◆ REQUIRED WORK: Across all the records below, count the lines that hold "parts". State only that figure.
--- SUPPLIED DATA ---
-- pv_equiv track=rewrite | github.com/DragunWF/Competitive-Programming | CodeWars/python/6_kyu/complete_the_pattern_11.py | generate_middle_line
-- ===== SOURCE A (Python) =====
-- def generate_middle_line(n: int) -> str:
--     output = []
--     for i in range(1, n):
--         output.append(str(i % 10))
--     output.append(str(n % 10) * n)
--     for i in range(n - 1, 0, -1):
--         output.append(str(i % 10))
--     return "".join(output)
-- ===== SOURCE B (Python) =====
-- def generate_middle_line(n: int) -> str:
--     cycle = "1234567890"
--     k = max(n - 1, 0)
--     half = (cycle * (k // 10 + 1))[:k]
--     return half + cycle[(n - 1) % 10] * n + half[::-1]
-- ===== Notes on version B (the rewrite author's own statement) =====
-- stated objective: alternative
-- what changed: B replaces A's two digit-generating loops (per-element str(i % 10) appends, ascending then descending) by tiling a precomputed 10-character cycle table '1234567890': the left half is a slice of the tiled table, the middle digit is a table lookup, and the right half is the mirrored left half; no per-element modulo/str conversion or append loop remains.
import Mathlib
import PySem

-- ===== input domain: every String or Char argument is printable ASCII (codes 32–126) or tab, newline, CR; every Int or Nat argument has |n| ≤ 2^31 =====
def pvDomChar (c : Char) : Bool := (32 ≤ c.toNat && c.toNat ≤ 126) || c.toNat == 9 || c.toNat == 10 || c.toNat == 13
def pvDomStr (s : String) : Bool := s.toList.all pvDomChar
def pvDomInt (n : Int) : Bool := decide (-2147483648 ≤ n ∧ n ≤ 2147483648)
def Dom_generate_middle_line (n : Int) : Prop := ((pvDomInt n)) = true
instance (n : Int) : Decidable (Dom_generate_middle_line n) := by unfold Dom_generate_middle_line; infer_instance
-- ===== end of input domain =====

-- B replaces A's two per-digit generating loops by tiling the constant cycle "1234567890":
-- the left half is a slice of the tiled table, the middle digit a table lookup, the right
-- half the mirrored left half (objective: alternative; same return value).

-- ===== PORT A =====
-- A appends str(i % 10) for i in range(1, n), then str(n % 10) * n, then str(i % 10)
-- for i in range(n - 1, 0, -1), and joins with "".
def generate_middle_line (n : Int) : String :=
  let output : List (List Char) :=
    (PySem.List.pyRange 1 n 1).foldl
      (fun acc i => acc ++ [PySem.Int.toChars (PySem.Int.mod i 10)]) []
  let output := output ++ [PySem.List.pyRepeat (PySem.Int.toChars (PySem.Int.mod n 10)) n]
  let output :=
    (PySem.List.pyRange (n - 1) 0 (-1)).foldl
      (fun acc i => acc ++ [PySem.Int.toChars (PySem.Int.mod i 10)]) output
  String.ofList (PySem.Chars.join [] output)

-- ===== PORT B =====
-- cycle = "1234567890"; k = max(n - 1, 0); half = (cycle * (k // 10 + 1))[:k];
-- return half + cycle[(n - 1) % 10] * n + half[::-1]  (half[::-1] is List.reverse,
-- PySem.List.slice?_none_none_neg_one; cycle[(n - 1) % 10] always in range 0..9, so
-- the pyGetD default is never used).
def generate_middle_line_alt (n : Int) : String :=
  let cyc : List Char := ['1', '2', '3', '4', '5', '6', '7', '8', '9', '0']
  let k : Int := max (n - 1) 0
  let half : List Char :=
    PySem.List.slice (PySem.List.pyRepeat cyc (PySem.Int.floordiv k 10 + 1)) none (some k)
  String.ofList
    (half ++ PySem.List.pyRepeat [PySem.List.pyGetD cyc (PySem.Int.mod (n - 1) 10) '0'] n
      ++ half.reverse)

-- ===== PRECONDITION & SPEC =====
def Spec_generate_middle_line (n : Int) (out : String) : Prop := out = generate_middle_line_alt n
instance (n : Int) (out : String) : Decidable (Spec_generate_middle_line n out) := by unfold Spec_generate_middle_line; infer_instance

-- ===== CLAIM (what is proved, stated in full; the proofs are below) =====
def Claim_equal_generate_middle_line : Prop := ∀ (n : Int), Dom_generate_middle_line n → Spec_generate_middle_line n (generate_middle_line n)

-- ===== LEMMAS AND PROOFS =====

-- the digit character of i % 10 (proof-side abbreviation)
def pvDc (i : Int) : Char := Char.ofNat (48 + (PySem.Int.mod i 10).toNat)

-- the cycle table, proof-side name
def pvCyc : List Char := ['1', '2', '3', '4', '5', '6', '7', '8', '9', '0']

-- "".join on a list of pieces is flatten.
theorem join_nil_sep (parts : List (List Char)) : PySem.Chars.join [] parts = parts.flatten := by
  induction parts with
  | nil => simp [PySem.Chars.join_nil]
  | cons p ps ih =>
    cases ps with
    | nil => simp [PySem.Chars.join_singleton]
    | cons q qs => simp [PySem.Chars.join_cons_cons, ih]

-- str(m) for 0 ≤ m < 10 is the single digit character.
theorem toChars_digit (m : Int) (h0 : 0 ≤ m) (h1 : m < 10) :
    PySem.Int.toChars m = [Char.ofNat (48 + m.toNat)] := by
  interval_cases m <;> decide

-- str(i % 10) is [pvDc i].
theorem toChars_mod_ten (i : Int) :
    PySem.Int.toChars (PySem.Int.mod i 10) = [pvDc i] :=
  toChars_digit _ (PySem.Int.mod_nonneg i (by norm_num)) (PySem.Int.mod_lt i (by norm_num))

-- flatten of the per-digit pieces is a plain map.
theorem flatten_digits (xs : List Int) :
    ((xs.map (fun i => PySem.Int.toChars (PySem.Int.mod i 10))).flatten) = xs.map pvDc := by
  induction xs with
  | nil => rfl
  | cons x xs ih =>
    rw [List.map_cons, List.flatten_cons, toChars_mod_ten, ih, List.map_cons]
    rfl

-- pvDc is 10-periodic.
theorem pvDc_add_ten (i : Int) : pvDc (i + 10) = pvDc i := by
  unfold pvDc
  have h1 : PySem.Int.mod (i + 10) 10 = (i + 10) % 10 := PySem.Int.mod_eq_emod_of_pos (by norm_num)
  have h2 : PySem.Int.mod i 10 = i % 10 := PySem.Int.mod_eq_emod_of_pos (by norm_num)
  rw [h1, h2]
  congr 1
  omega

-- the tiled cycle is exactly the ascending digit characters 1,2,…,9,0,1,…
theorem tile (m : Nat) :
    PySem.List.pyRepeat pvCyc ((m : Int))
      = (List.range (10 * m)).map (fun j : Nat => pvDc (1 + (j : Int))) := by
  induction m with
  | zero => simp [PySem.List.pyRepeat]
  | succ m ih =>
    have hstep : PySem.List.pyRepeat pvCyc (((m + 1 : Nat) : Int))
        = pvCyc ++ PySem.List.pyRepeat pvCyc ((m : Int)) := by
      simp [PySem.List.pyRepeat, List.replicate_succ]
    rw [hstep, ih]
    have h10 : 10 * (m + 1) = 10 + 10 * m := by ring
    have hhead : pvCyc = (List.range 10).map (fun j : Nat => pvDc (1 + (j : Int))) := by decide
    have htail : ((List.range (10 * m)).map (fun x => 10 + x)).map
          (fun j : Nat => pvDc (1 + (j : Int)))
        = (List.range (10 * m)).map (fun j : Nat => pvDc (1 + (j : Int))) := by
      rw [List.map_map]
      refine List.map_congr_left (fun j _ => ?_)
      simp only [Function.comp_apply]
      have h : (1 : Int) + ((10 + j : Nat) : Int) = (1 + (j : Int)) + 10 := by push_cast; ring
      rw [h, pvDc_add_ten]
    rw [h10, List.range_add, List.map_append, htail, ← hhead]

-- B's left half equals the map of pvDc over range(1, n).
theorem half_eq (n : Int) :
    PySem.List.slice
        (PySem.List.pyRepeat pvCyc (PySem.Int.floordiv (max (n - 1) 0) 10 + 1)) none
        (some (max (n - 1) 0))
      = (PySem.List.pyRange 1 n 1).map pvDc := by
  have hk : max (n - 1) 0 = (((n - 1).toNat : Nat) : Int) := by
    rw [Int.toNat_eq_max]
  set K : Nat := (n - 1).toNat with hK
  rw [hk]
  have hdiv : PySem.Int.floordiv ((K : Int)) 10 + 1 = (((K / 10 + 1 : Nat)) : Int) := by
    rw [PySem.Int.floordiv_eq_ediv_of_pos (by norm_num)]
    omega
  rw [hdiv, tile (K / 10 + 1), PySem.List.slice_to_natCast]
  rw [← List.map_take, List.take_range, Nat.min_eq_left (by omega)]
  rw [PySem.List.pyRange_one, List.map_map]
  rfl

-- B's middle character equals str(n % 10).
theorem mid_eq (n : Int) :
    [PySem.List.pyGetD pvCyc (PySem.Int.mod (n - 1) 10) '0']
      = PySem.Int.toChars (PySem.Int.mod n 10) := by
  have h1 : PySem.Int.mod n 10 = n % 10 := PySem.Int.mod_eq_emod_of_pos (by norm_num)
  have h2 : PySem.Int.mod (n - 1) 10 = (n - 1) % 10 := PySem.Int.mod_eq_emod_of_pos (by norm_num)
  rw [h1, h2]
  have hr0 : 0 ≤ (n - 1) % 10 := Int.emod_nonneg _ (by norm_num)
  have hr1 : (n - 1) % 10 < 10 := Int.emod_lt_of_pos _ (by norm_num)
  have hm : n % 10 = if (n - 1) % 10 = 9 then 0 else (n - 1) % 10 + 1 := by omega
  rw [hm]
  set r : Int := (n - 1) % 10 with hrdef
  clear_value r
  interval_cases r <;> norm_num <;> decide

-- ===== VERDICT (by name: the statement is the Claim_ definition above) =====
theorem generate_middle_line_spec : Claim_equal_generate_middle_line := by
  intro n _
  show generate_middle_line n = generate_middle_line_alt n
  unfold generate_middle_line generate_middle_line_alt
  have hrev : PySem.List.pyRange (n - 1) 0 (-1) = (PySem.List.pyRange 1 n 1).reverse := by
    have := PySem.List.pyRange_neg_one_eq_reverse (n - 1) 0
    simpa using this
  simp only [PySem.List.foldl_append_singleton_eq_map, hrev, join_nil_sep, List.nil_append,
    List.flatten_append, List.flatten_cons, List.flatten_nil, List.append_nil,
    List.append_assoc]
  rw [flatten_digits, flatten_digits, List.map_reverse]
  rw [show (['1', '2', '3', '4', '5', '6', '7', '8', '9', '0'] : List Char) = pvCyc from rfl,
      half_eq, ← mid_eq]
---
◆ ANSWER SECTION: 2